* _Work instructions_:
Wherever the line with "-- a fold whose" sits in the listing below, transcribe from it up to and including the line with "l.foldl (fun t j => t.set i (f (t.getD p", exactly, and leave the remaining lines out.

┌─ Data to use

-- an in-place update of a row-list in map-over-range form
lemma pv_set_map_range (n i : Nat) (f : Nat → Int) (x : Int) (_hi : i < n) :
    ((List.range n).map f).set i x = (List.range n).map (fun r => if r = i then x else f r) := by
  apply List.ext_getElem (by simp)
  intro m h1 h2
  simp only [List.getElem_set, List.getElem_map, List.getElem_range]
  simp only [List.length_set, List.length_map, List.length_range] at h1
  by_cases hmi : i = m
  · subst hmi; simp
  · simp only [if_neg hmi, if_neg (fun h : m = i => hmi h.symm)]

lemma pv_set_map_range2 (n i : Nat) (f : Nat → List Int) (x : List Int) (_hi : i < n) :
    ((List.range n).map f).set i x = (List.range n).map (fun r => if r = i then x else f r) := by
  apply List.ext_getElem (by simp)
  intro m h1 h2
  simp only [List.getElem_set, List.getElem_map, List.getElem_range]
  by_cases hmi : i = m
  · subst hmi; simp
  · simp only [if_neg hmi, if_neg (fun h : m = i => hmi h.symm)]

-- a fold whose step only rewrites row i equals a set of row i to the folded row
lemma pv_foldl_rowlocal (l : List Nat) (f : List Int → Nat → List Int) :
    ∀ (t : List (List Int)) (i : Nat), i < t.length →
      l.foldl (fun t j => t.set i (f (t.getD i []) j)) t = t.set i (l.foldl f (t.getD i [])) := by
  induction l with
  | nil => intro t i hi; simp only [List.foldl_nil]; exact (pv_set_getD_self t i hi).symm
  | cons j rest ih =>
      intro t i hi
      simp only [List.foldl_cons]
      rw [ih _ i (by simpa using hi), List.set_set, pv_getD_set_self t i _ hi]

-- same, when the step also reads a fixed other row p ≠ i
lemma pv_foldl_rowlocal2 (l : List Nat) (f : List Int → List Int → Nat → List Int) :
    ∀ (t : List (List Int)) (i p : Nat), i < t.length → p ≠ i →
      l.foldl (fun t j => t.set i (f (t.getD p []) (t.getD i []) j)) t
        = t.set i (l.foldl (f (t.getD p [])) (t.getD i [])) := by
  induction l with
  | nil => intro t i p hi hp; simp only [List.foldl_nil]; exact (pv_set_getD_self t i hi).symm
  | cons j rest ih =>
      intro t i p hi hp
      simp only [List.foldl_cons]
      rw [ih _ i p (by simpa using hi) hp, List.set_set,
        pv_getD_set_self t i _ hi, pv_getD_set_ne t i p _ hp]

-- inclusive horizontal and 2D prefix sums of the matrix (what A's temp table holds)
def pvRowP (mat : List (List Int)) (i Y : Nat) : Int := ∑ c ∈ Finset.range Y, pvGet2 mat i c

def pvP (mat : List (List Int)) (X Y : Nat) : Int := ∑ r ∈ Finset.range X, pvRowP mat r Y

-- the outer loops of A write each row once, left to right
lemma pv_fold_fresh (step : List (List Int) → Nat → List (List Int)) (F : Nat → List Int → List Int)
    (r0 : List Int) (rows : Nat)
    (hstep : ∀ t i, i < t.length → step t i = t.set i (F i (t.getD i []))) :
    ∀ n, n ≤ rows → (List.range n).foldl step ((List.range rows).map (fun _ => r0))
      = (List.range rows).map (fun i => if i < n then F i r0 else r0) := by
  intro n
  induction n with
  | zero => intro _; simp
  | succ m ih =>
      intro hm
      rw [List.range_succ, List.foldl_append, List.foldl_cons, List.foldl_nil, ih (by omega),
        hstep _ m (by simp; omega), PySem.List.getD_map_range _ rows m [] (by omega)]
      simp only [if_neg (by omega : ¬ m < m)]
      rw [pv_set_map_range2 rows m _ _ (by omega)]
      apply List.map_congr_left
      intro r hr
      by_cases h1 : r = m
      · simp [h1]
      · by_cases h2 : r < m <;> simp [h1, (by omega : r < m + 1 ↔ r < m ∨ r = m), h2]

└─

* _Solution below_:
-- a fold whose step only rewrites row i equals a set of row i to the folded row
lemma pv_foldl_rowlocal (l : List Nat) (f : List Int → Nat → List Int) :
    ∀ (t : List (List Int)) (i : Nat), i < t.length →
      l.foldl (fun t j => t.set i (f (t.getD i []) j)) t = t.set i (l.foldl f (t.getD i [])) := by
  induction l with
  | nil => intro t i hi; simp only [List.foldl_nil]; exact (pv_set_getD_self t i hi).symm
  | cons j rest ih =>
      intro t i hi
      simp only [List.foldl_cons]
      rw [ih _ i (by simpa using hi), List.set_set, pv_getD_set_self t i _ hi]

-- same, when the step also reads a fixed other row p ≠ i
lemma pv_foldl_rowlocal2 (l : List Nat) (f : List Int → List Int → Nat → List Int) :
    ∀ (t : List (List Int)) (i p : Nat), i < t.length → p ≠ i →
      l.foldl (fun t j => t.set i (f (t.getD p []) (t.getD i []) j)) t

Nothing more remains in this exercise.